The new award, to be given by the Tony Administration Committee, which also determines the recipients of Lifetime Achievement Awards, Special Tonys and the Tony Honors, will annually recognize an individual from the theatrical community who has given significant volunteer time and effort on behalf of one or more charitable organizations. It is modeled in part after the Motion Picture Academy's Jean Hersholt Humanitarian Award.
Isabelle Stevenson devoted more than half her life to the American Theatre Wing, first joining the board of directors in the mid-1950s. She was named President in 1966, following the death of Helen Menken, and at a time of great turmoil for the organization.
"At the time Isabelle become President of the Wing, the future of the organization was very uncertain," said current ATW executive director Howard Sherman. "The Wing's largest program, the Professional Theatre School, had been closed in 1965 and indeed even before she passed away, Helen Menken had been seeking to step down from her role given the pressures of the position. Had Isabelle not stepped up, for what was initially thought of as an interim term, the Wing might well have ceased to exist."

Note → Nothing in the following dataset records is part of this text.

-- pv_equiv track=rewrite | github.com/Patrick-Grimes/coscholar | app.py | major_terms
-- ===== SOURCE A (Python) =====
-- MAJOR_ALIASES = {
--     "computer science": ["cs", "comp sci", "computer science", "computing", "software"],
--     "data science":     ["data science", "data analytics", "data analysis", "analytics"],
--     "engineering":      ["engineering", "engineer"],
--     "business":         ["business", "finance", "accounting", "economics", "econ"],
--     "biology":          ["biology", "bio", "life science", "biological"],
--     "psychology":       ["psychology", "psych"],
--     "nursing":          ["nursing", "nurse", "rn"],
--     "math":             ["math", "mathematics", "statistics", "stats"],
-- }
--
-- def major_terms(major: str) -> list[str]:
--     m = major.lower().strip()
--     for key, aliases in MAJOR_ALIASES.items():
--         if m in aliases or m == key:
--             return aliases
--     terms = [m]
--     if " " in m:
--         terms.append(m.split()[0])
--     return terms
-- ===== SOURCE B (Python) =====
-- MAJOR_ALIASES = {
--     "computer science": ["cs", "comp sci", "computer science", "computing", "software"],
--     "data science":     ["data science", "data analytics", "data analysis", "analytics"],
--     "engineering":      ["engineering", "engineer"],
--     "business":         ["business", "finance", "accounting", "economics", "econ"],
--     "biology":          ["biology", "bio", "life science", "biological"],
--     "psychology":       ["psychology", "psych"],
--     "nursing":          ["nursing", "nurse", "rn"],
--     "math":             ["math", "mathematics", "statistics", "stats"],
-- }
--
-- # Flat sorted array of (alias, alias-list) pairs, built once; every key is one of
-- # its own aliases and no alias occurs under two keys, so a binary search on this
-- # array finds exactly the entry A's scan would return.
-- PAIRS = sorted(
--     ((a, aliases) for aliases in MAJOR_ALIASES.values() for a in aliases),
--     key=lambda p: p[0],
-- )
--
-- def major_terms(major: str) -> list[str]:
--     m = major.lower().strip()
--     # bisect_left by hand over the sorted alias array
--     lo, hi = 0, len(PAIRS)
--     while lo < hi:
--         mid = (lo + hi) // 2
--         if PAIRS[mid][0] < m:
--             lo = mid + 1
--         else:
--             hi = mid
--     if lo < len(PAIRS) and PAIRS[lo][0] == m:
--         return PAIRS[lo][1]
--     terms = [m]
--     if " " in m:
--         terms.append(m.split()[0])
--     return terms
-- ===== Notes on version B (the rewrite author's own statement) =====
-- stated objective: alternative
-- what changed: Replaces A's linear scan over the alias dict (membership test inside each entry) by a flat sorted array of (alias, alias-list) pairs built once and a hand-written bisect-left binary search per call; correct because every key is among its own aliases and no alias occurs under two keys.
import Mathlib
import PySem

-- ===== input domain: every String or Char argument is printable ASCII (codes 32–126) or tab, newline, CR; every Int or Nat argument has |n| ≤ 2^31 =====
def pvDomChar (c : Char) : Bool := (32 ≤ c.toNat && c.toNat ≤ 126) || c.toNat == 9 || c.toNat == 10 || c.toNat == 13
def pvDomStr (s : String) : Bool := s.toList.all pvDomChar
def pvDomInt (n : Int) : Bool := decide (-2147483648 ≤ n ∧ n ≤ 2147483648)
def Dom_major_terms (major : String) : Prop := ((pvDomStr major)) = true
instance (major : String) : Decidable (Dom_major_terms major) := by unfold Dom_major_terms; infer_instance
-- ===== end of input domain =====

-- B replaces A's per-call linear scan over the alias dict by a flat sorted array of
-- (alias, alias-list) pairs and a hand-written bisect-left binary search.

-- shared module constant (both Pythons define the same literal dict)
def MAJOR_ALIASES : List (String × List String) :=
  [("computer science", ["cs", "comp sci", "computer science", "computing", "software"]),
   ("data science",     ["data science", "data analytics", "data analysis", "analytics"]),
   ("engineering",      ["engineering", "engineer"]),
   ("business",         ["business", "finance", "accounting", "economics", "econ"]),
   ("biology",          ["biology", "bio", "life science", "biological"]),
   ("psychology",       ["psychology", "psych"]),
   ("nursing",          ["nursing", "nurse", "rn"]),
   ("math",             ["math", "mathematics", "statistics", "stats"])]

-- ===== PORT A =====
-- the 'for key, aliases in MAJOR_ALIASES.items(): if m in aliases or m == key: return aliases' loop
def aScan (m : String) : List (String × List String) → Option (List String)
  | [] => none
  | (key, aliases) :: rest =>
      if aliases.contains m || m == key then some aliases else aScan m rest

def major_terms (major : String) : List String :=
  let m := PySem.Str.strip (PySem.Str.lower major)
  match aScan m MAJOR_ALIASES with
  | some aliases => aliases
  | none =>
      let terms := [m]
      if PySem.Str.isIn " " m then
        terms ++ [(PySem.Str.split₀ m).headD ""]   -- m.split()[0]; " " in m (m is stripped) ⇒ split() nonempty
      else terms

-- ===== PORT B =====
-- PAIRS = sorted(((a, aliases) for aliases in MAJOR_ALIASES.values() for a in aliases), key=lambda p: p[0]);
-- alias keys are carried as List Char (PySem's representation of Python strings: '<' on str
-- is '<' on toList, code-point lexicographic)
def PAIRS : List (List Char × List String) :=
  PySem.List.sorted (MAJOR_ALIASES.flatMap (fun kv => kv.2.map (fun a => (a.toList, kv.2)))) (fun p => p.1) false

-- 'while lo < hi: mid = (lo + hi) // 2; if PAIRS[mid][0] < m: lo = mid + 1 else: hi = mid'
-- (structural recursion on a fuel initialised to hi - lo, which bounds the iteration count:
-- the interval shrinks by at least one each turn, so the fuel never runs out)
def bsearch (m : List Char) : Nat → Nat → Nat → Nat
  | 0, lo, _ => lo
  | fuel + 1, lo, hi =>
    if lo < hi then
      let mid := (lo + hi) / 2
      if (PAIRS.getD mid ([], [])).1 < m then bsearch m fuel (mid + 1) hi
      else bsearch m fuel lo mid
    else lo

def major_terms_alt (major : String) : List String :=
  let m := PySem.Str.strip (PySem.Str.lower major)
  let lo := bsearch m.toList PAIRS.length 0 PAIRS.length
  match PAIRS[lo]? with                       -- 'if lo < len(PAIRS) and PAIRS[lo][0] == m'
  | some (a, aliases) =>
      if a == m.toList then aliases
      else if PySem.Str.isIn " " m then [m, (PySem.Str.split₀ m).headD ""] else [m]
  | none =>
      if PySem.Str.isIn " " m then [m, (PySem.Str.split₀ m).headD ""] else [m]

-- ===== PRECONDITION & SPEC =====
def Spec_major_terms (major : String) (out : List String) : Prop := out = major_terms_alt major
instance (major : String) (out : List String) : Decidable (Spec_major_terms major out) := by unfold Spec_major_terms; infer_instance

-- ===== CLAIM (what is proved, stated in full; the proofs are below) =====
def Claim_equal_major_terms : Prop := ∀ (major : String), Dom_major_terms major → Spec_major_terms major (major_terms major)

-- ===== LEMMAS AND PROOFS =====

-- B's lookup core: what major_terms_alt computes before the fallback
def bLookup (mL : List Char) : Option (List String) :=
  match PAIRS[bsearch mL PAIRS.length 0 PAIRS.length]? with
  | some (a, aliases) => if a == mL then some aliases else none
  | none => none

-- every string that can trigger a hit in either version (all aliases; every key is among its aliases)
def ALL : List String := ["cs", "comp sci", "computer science", "computing", "software", "data science", "data analytics", "data analysis", "analytics", "engineering", "engineer", "business", "finance", "accounting", "economics", "econ", "biology", "bio", "life science", "biological", "psychology", "psych", "nursing", "nurse", "rn", "math", "mathematics", "statistics", "stats"]

lemma pairs_fst_all : ∀ p ∈ PAIRS, p.1 ∈ ALL.map String.toList := by decide

lemma ma_all : ∀ kv ∈ MAJOR_ALIASES, kv.1 ∈ ALL ∧ ∀ a ∈ kv.2, a ∈ ALL := by decide

lemma aScan_none {m : String} {l : List (String × List String)}
    (h : ∀ kv ∈ l, m ∉ kv.2 ∧ m ≠ kv.1) : aScan m l = none := by
  induction l with
  | nil => rfl
  | cons kv rest ih =>
      obtain ⟨h1, h2⟩ := h kv (List.mem_cons_self)
      simp only [aScan]
      rw [if_neg, ih (fun kv hkv => h kv (List.mem_cons_of_mem _ hkv))]
      simp [List.contains_eq_mem, h1, h2]

lemma bLookup_none {m : String} (h : m ∉ ALL) : bLookup m.toList = none := by
  unfold bLookup
  cases hp : PAIRS[bsearch m.toList PAIRS.length 0 PAIRS.length]? with
  | none => rfl
  | some p =>
      obtain ⟨a, al⟩ := p
      have hmem : (a, al) ∈ PAIRS := List.mem_of_getElem? hp
      obtain ⟨s, hs, rfl⟩ := List.mem_map.mp (pairs_fst_all _ hmem)
      have hne : (s.toList == m.toList) = false := by
        simp only [beq_eq_false_iff_ne]
        intro he; exact h (String.toList_inj.mp he ▸ hs)
      simp [hne]

lemma core_eq (m : String) : aScan m MAJOR_ALIASES = bLookup m.toList := by
  by_cases h : m ∈ ALL
  · fin_cases h <;> decide
  · rw [bLookup_none h, aScan_none]
    intro kv hkv
    obtain ⟨hk, ha⟩ := ma_all kv hkv
    exact ⟨fun hm => h (ha m hm), fun hm => h (hm ▸ hk)⟩

-- ===== VERDICT (by name: the statement is the Claim_ definition above) =====
theorem major_terms_spec : Claim_equal_major_terms := by
  intro major _
  unfold Spec_major_terms major_terms major_terms_alt
  simp only [core_eq]
  unfold bLookup
  cases hp : PAIRS[bsearch (PySem.Str.strip (PySem.Str.lower major)).toList PAIRS.length 0 PAIRS.length]? with
  | none => simp
  | some p =>
      obtain ⟨a, al⟩ := p
      by_cases he : a = PySem.Chars.strip (PySem.Chars.lower major.toList) <;> simp [he]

That interim term became a 32-year tenure as President, followed by five years as Chairman - entirely as a volunteer. Isabelle's love of the theatre, born of her days as a specialty dancer in vaudeville, with credits on three continents (including a performance for the Queen in the 1920s), meshed perfectly with the mission of ATW.
Isabelle Stevenson could be said to be the mother of the modern Tony Awards, since in her then-new role as president of the American Theatre Wing, it was Stevenson who forged the agreement with the League of New York Theatres (now The Broadway League) which led to the Tonys first national broadcast in 1967. While there had been national radio broadcasts since the inception of the awards, as well as New York City telecasts (typically after the 11 pm news) since the 50s, the Tonys fully took their place alongside the Oscars, Emmys and Grammys when they were seen on ABC-TV on March 26, 1967. After 10 years shifting between networks, the Tonys found a permanent home at CBS, where they have been seen since 1978.

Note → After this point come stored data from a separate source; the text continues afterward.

-- pv_equiv track=rewrite | github.com/jds8/SAE4DLM-CE | dlm_order/dream_infer.py | find_first_stop
-- ===== SOURCE A (Python) =====
-- from typing import Any, Dict, List, Optional, Tuple
--
-- def find_first_stop(gen_ids: List[int], stop_seqs: List[List[int]]) -> Optional[Tuple[int, int]]:
--     """
--     Return (index, length) of earliest stop sequence match in gen_ids.
--     """
--     best: Optional[Tuple[int, int]] = None
--     n = len(gen_ids)
--     for i in range(n):
--         for seq in stop_seqs:
--             m = len(seq)
--             if m == 0 or i + m > n:
--                 continue
--             if gen_ids[i: i + m] == seq:
--                 if best is None or i < best[0]:
--                     best = (i, m)
--         if best is not None and best[0] == i:
--             return best
--     return best
-- ===== SOURCE B (Python) =====
-- from typing import List, Optional, Tuple
--
-- def find_first_stop(gen_ids: List[int], stop_seqs: List[List[int]]) -> Optional[Tuple[int, int]]:
--     """
--     Pattern-major search: for each stop sequence, scan only positions strictly
--     before the best index found so far; earlier sequences win index ties.
--     """
--     best: Optional[Tuple[int, int]] = None
--     n = len(gen_ids)
--     for seq in stop_seqs:
--         m = len(seq)
--         if m == 0:
--             continue
--         limit = n - m + 1 if best is None else min(n - m + 1, best[0])
--         for j in range(limit):
--             if gen_ids[j:j + m] == seq:
--                 best = (j, m)
--                 break
--     return best
-- ===== Notes on version B (the rewrite author's own statement) =====
-- stated objective: alternative
-- what changed: Replaced A's position-major scan (every index against every stop sequence, restarting the comparison at each index) with a pattern-major search: each stop sequence is scanned once for its first occurrence, and only positions strictly before the current best index are examined, so the search window shrinks as matches are found; index ties keep the earlier sequence.
import Mathlib
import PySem
-- pv_equiv track=rewrite | github.com/bilfor/autowatch | schedule.py | modify_hour
-- ===== SOURCE A (Python) =====
-- def modify_hour(input_list, operation, number):
--     if operation not in ('add', 'subtract'):
--         raise ValueError("Invalid operation. Choose 'add' or 'subtract'.")
--
--     modified_list = []
--     for element in input_list:
--         numbers = element.split()
--         modified_element = ''
--         count = 0
--         for number_str in numbers:
--             if number_str.isdigit():
--                 count += 1
--                 if count == 2:  # Second number encountered
--                     if operation == 'add':
--                         modified_element += str(int(number_str) + number) + ' '
--                     elif operation == 'subtract':
--                         modified_element += str(int(number_str) - number) + ' '
--                 else:
--                     modified_element += number_str + ' '
--             else:
--                 modified_element += number_str + ' '
--         modified_list.append(modified_element.strip())  # Remove trailing space
--     return modified_list
-- ===== SOURCE B (Python) =====
-- def modify_hour(input_list, operation, number):
--     if operation not in ('add', 'subtract'):
--         raise ValueError("Invalid operation. Choose 'add' or 'subtract'.")
--     delta = number if operation == 'add' else -number
--     result = []
--     for element in input_list:
--         tokens = element.split()
--         digit_positions = [i for i, tok in enumerate(tokens) if tok.isdigit()]
--         if len(digit_positions) >= 2:
--             j = digit_positions[1]
--             tokens[j] = str(int(tokens[j]) + delta)
--         result.append(' '.join(tokens))
--     return result
-- ===== Notes on version B (the rewrite author's own statement) =====
-- stated objective: simpler
-- what changed: Instead of A's running digit-count with a space-appending string accumulator that is stripped at the end, B builds the token list once, locates the second numeric token through an index table of digit positions, replaces it in place, and rebuilds each element with ' '.join.
import Mathlib
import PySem

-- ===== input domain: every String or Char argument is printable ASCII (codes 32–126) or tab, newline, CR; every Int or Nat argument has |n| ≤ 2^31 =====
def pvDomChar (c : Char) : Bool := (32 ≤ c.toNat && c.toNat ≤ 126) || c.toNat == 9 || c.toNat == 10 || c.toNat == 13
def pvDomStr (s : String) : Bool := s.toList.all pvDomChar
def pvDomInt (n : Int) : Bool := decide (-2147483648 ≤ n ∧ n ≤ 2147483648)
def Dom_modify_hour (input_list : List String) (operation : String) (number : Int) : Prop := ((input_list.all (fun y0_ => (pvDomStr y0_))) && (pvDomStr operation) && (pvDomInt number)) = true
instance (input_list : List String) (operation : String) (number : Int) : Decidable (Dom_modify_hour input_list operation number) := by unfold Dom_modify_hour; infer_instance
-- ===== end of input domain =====

-- B replaces A's running digit-count + space-appending string accumulator (stripped at the end) by an
-- index table of digit-token positions, an in-place replacement of the second one, and ' '.join (objective: simpler).


-- ===== PORT A =====
-- A raises ValueError on an invalid operation (outside Pre_); the port returns [] there.
def modify_hour (input_list : List String) (operation : String) (number : Int) : List String :=
  if ¬ (operation = "add" ∨ operation = "subtract") then []
  else
    input_list.foldl (fun modified_list element =>
      let numbers := PySem.Chars.split₀ element.toList
      let st := numbers.foldl (fun (st : List Char × Int) number_str =>
        let modified_element := st.1
        let count := st.2
        if PySem.Chars.strIsdigit number_str then
          let count := count + 1
          if count = 2 then
            if operation = "add" then
              (modified_element ++ PySem.Int.toChars ((PySem.Int.ofChars? number_str).getD 0 + number) ++ [' '], count)
            else if operation = "subtract" then
              (modified_element ++ PySem.Int.toChars ((PySem.Int.ofChars? number_str).getD 0 - number) ++ [' '], count)
            else (modified_element, count)
          else (modified_element ++ number_str ++ [' '], count)
        else (modified_element ++ number_str ++ [' '], count)) ([], 0)
      modified_list ++ [String.mk (PySem.Chars.strip st.1)]) []

-- ===== PORT B =====
-- B raises the same ValueError on an invalid operation (outside Pre_); the port returns [] there.
def modify_hour_alt (input_list : List String) (operation : String) (number : Int) : List String :=
  if ¬ (operation = "add" ∨ operation = "subtract") then []
  else
    let delta : Int := if operation = "add" then number else -number
    input_list.foldl (fun result element =>
      let tokens := PySem.Chars.split₀ element.toList
      let digit_positions := (PySem.List.enumerate tokens).filterMap
        (fun p => if PySem.Chars.strIsdigit p.2 then some p.1 else none)
      let tokens' := match digit_positions[1]? with
        | some j => (PySem.List.pySet? tokens j
            (PySem.Int.toChars ((PySem.Int.ofChars? ((PySem.List.pyGet? tokens j).getD [])).getD 0 + delta))).getD tokens
        | none => tokens
      result ++ [String.mk (PySem.Chars.join [' '] tokens')]) []

-- ===== PRECONDITION & SPEC =====
-- Pre_ excludes exactly the inputs on which A raises ValueError (operation not 'add'/'subtract').
def Pre_modify_hour (input_list : List String) (operation : String) (number : Int) : Prop :=
  operation = "add" ∨ operation = "subtract"
instance (input_list : List String) (operation : String) (number : Int) : Decidable (Pre_modify_hour input_list operation number) := by unfold Pre_modify_hour; infer_instance
def pvWitness_modify_hour : List String × String × Int := (["abc 1 2 x"], "add", 3)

The Tonys, of course, were named for another American Theatre Wing Chairman, Antoinette Perry, who led the organization during World War II, passing away in 1946. Originally an actress, Perry was one of the earliest women directors on Broadway, with more than a dozen credits including plays by Clare Booth Luce and Preston Sturges; her greatest success, the comedy Harvey, was in the midst of a four-year run when she died.
Stevenson herself became a national figure through her own annual appearance on the Tonys, in the so-called "Wing Minute." Elegantly attired, and often accompanied by a well-known stage star (Frank Langella notably swept her off her feet in what turned out to be her final appearance), Stevenson took the stage each year to remind the audience that the Tonys sprang from the good work of the Wing, including the student programs and the "Working in the Theatre" broadcasts which had been initiated under her leadership.
"In the couple of weeks since the establishment of the Isabelle Stevenson Award was first made public, the response has been extraordinary on two fronts," said Sherman. "Many people have called or written to say how particularly fitting it is to tie Isabelle's name to an award for service, since she was an exemplar of what a volunteer could achieve for a cause and an organization. In addition, people have already begun to make suggestions of individuals that the Tony Administration Committee might consider for the very first award, demonstrating the sheer number of people in the theatre community who are giving their time in the service of good causes. I think Isabelle would be proud."
What They Said Pulitzer Prize-winning playwright Lanford Wilson discussing "The Talley Trilogy" (Fifth of July, Talley's Folly, Talley and Son) on Downstage Center, October 2008:
"When I started out, I was going to write about five plays that took place there, during various wars ? I ended up doing two from the second world war and one from Vietnam. Then Terrence McNally wrote a wonderful play, and in it you were at a producer's house on opening night. He's opened an incredible bomb and at one point the producer answers the phone and says, "No, Lanford, she won?t talk to you. She?s sick of the Talleys. Everybody is," and hangs up. It got this huge laugh - and I realized I was pretty sick of them too, at that moment."
Do You Know...
Which 2008 Tony®, winner once wrote the song "Gary Come Home" for an episode of SpongeBob Square Pants....?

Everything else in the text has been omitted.